**WHAT TO PRODUCE**. Considering the entries that follow, report how many lines include the string "else", giving the number alone.

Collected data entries
▶
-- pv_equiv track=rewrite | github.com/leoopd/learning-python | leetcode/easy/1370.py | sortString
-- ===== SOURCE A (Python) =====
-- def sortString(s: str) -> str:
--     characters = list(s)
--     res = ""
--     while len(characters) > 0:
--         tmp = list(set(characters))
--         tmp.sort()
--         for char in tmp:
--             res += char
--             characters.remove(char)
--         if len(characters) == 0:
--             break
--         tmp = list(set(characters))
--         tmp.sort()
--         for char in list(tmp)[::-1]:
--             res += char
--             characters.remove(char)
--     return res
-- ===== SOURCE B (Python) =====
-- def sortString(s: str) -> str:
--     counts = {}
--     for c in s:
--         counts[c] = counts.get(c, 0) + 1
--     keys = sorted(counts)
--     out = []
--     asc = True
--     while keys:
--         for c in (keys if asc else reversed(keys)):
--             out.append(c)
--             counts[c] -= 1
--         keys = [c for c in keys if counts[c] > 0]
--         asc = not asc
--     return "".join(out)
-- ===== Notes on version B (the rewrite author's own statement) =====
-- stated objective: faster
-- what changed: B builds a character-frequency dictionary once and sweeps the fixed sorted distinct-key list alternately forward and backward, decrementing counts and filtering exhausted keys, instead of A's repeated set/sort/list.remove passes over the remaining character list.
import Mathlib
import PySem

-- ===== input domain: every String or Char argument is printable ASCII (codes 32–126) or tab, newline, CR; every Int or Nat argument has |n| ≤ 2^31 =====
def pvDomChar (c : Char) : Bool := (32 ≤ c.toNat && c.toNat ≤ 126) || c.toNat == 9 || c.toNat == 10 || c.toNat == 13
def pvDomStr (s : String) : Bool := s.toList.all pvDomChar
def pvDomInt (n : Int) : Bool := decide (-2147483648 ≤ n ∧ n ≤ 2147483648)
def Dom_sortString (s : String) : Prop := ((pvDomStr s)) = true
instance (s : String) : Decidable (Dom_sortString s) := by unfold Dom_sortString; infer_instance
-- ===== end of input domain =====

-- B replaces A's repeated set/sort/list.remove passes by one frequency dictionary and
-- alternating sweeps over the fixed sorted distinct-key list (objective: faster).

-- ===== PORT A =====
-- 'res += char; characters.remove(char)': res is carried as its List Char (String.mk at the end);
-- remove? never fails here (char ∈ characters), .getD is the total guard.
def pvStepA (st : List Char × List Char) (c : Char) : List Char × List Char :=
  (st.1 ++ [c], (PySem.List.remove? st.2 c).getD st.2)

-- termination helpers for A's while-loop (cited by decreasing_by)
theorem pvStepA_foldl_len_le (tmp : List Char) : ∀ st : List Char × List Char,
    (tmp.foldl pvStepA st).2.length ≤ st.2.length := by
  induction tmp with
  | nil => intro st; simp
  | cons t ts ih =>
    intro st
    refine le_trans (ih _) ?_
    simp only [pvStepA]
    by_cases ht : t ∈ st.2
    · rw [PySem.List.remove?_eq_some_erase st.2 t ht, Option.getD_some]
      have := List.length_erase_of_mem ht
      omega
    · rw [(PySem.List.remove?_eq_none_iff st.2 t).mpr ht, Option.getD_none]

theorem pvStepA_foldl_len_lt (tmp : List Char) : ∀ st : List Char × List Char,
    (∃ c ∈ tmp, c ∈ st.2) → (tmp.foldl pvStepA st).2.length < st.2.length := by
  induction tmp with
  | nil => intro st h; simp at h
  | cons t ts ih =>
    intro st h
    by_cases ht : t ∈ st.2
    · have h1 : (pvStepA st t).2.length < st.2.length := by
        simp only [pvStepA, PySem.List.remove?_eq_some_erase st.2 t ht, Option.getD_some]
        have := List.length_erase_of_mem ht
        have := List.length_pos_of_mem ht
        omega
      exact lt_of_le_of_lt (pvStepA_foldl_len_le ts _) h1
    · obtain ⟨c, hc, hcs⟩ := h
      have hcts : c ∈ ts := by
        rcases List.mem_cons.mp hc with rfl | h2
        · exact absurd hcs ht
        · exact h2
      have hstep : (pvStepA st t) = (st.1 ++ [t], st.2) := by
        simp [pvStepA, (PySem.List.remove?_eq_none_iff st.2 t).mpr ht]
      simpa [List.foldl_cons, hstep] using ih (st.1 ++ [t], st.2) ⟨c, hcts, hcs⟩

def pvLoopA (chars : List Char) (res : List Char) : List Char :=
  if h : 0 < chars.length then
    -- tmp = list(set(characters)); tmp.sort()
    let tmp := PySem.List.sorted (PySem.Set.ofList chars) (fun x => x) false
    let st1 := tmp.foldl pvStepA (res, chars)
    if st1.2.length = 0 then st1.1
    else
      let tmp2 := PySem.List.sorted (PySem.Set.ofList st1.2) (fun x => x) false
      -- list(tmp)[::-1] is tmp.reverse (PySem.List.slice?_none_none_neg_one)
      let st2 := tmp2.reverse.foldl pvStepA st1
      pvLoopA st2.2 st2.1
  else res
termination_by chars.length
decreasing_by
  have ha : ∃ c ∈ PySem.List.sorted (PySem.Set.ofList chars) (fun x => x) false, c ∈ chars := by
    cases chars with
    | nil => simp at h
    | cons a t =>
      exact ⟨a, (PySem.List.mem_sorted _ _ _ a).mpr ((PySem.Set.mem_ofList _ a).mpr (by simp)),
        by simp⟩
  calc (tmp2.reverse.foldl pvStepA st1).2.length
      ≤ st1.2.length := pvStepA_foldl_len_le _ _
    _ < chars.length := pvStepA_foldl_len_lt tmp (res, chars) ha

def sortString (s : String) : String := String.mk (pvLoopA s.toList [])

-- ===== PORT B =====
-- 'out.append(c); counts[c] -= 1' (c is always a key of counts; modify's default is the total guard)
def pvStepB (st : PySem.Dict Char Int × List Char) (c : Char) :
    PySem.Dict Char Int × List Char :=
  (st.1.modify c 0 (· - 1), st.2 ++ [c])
◀
**SOLUTION BELOW**. 3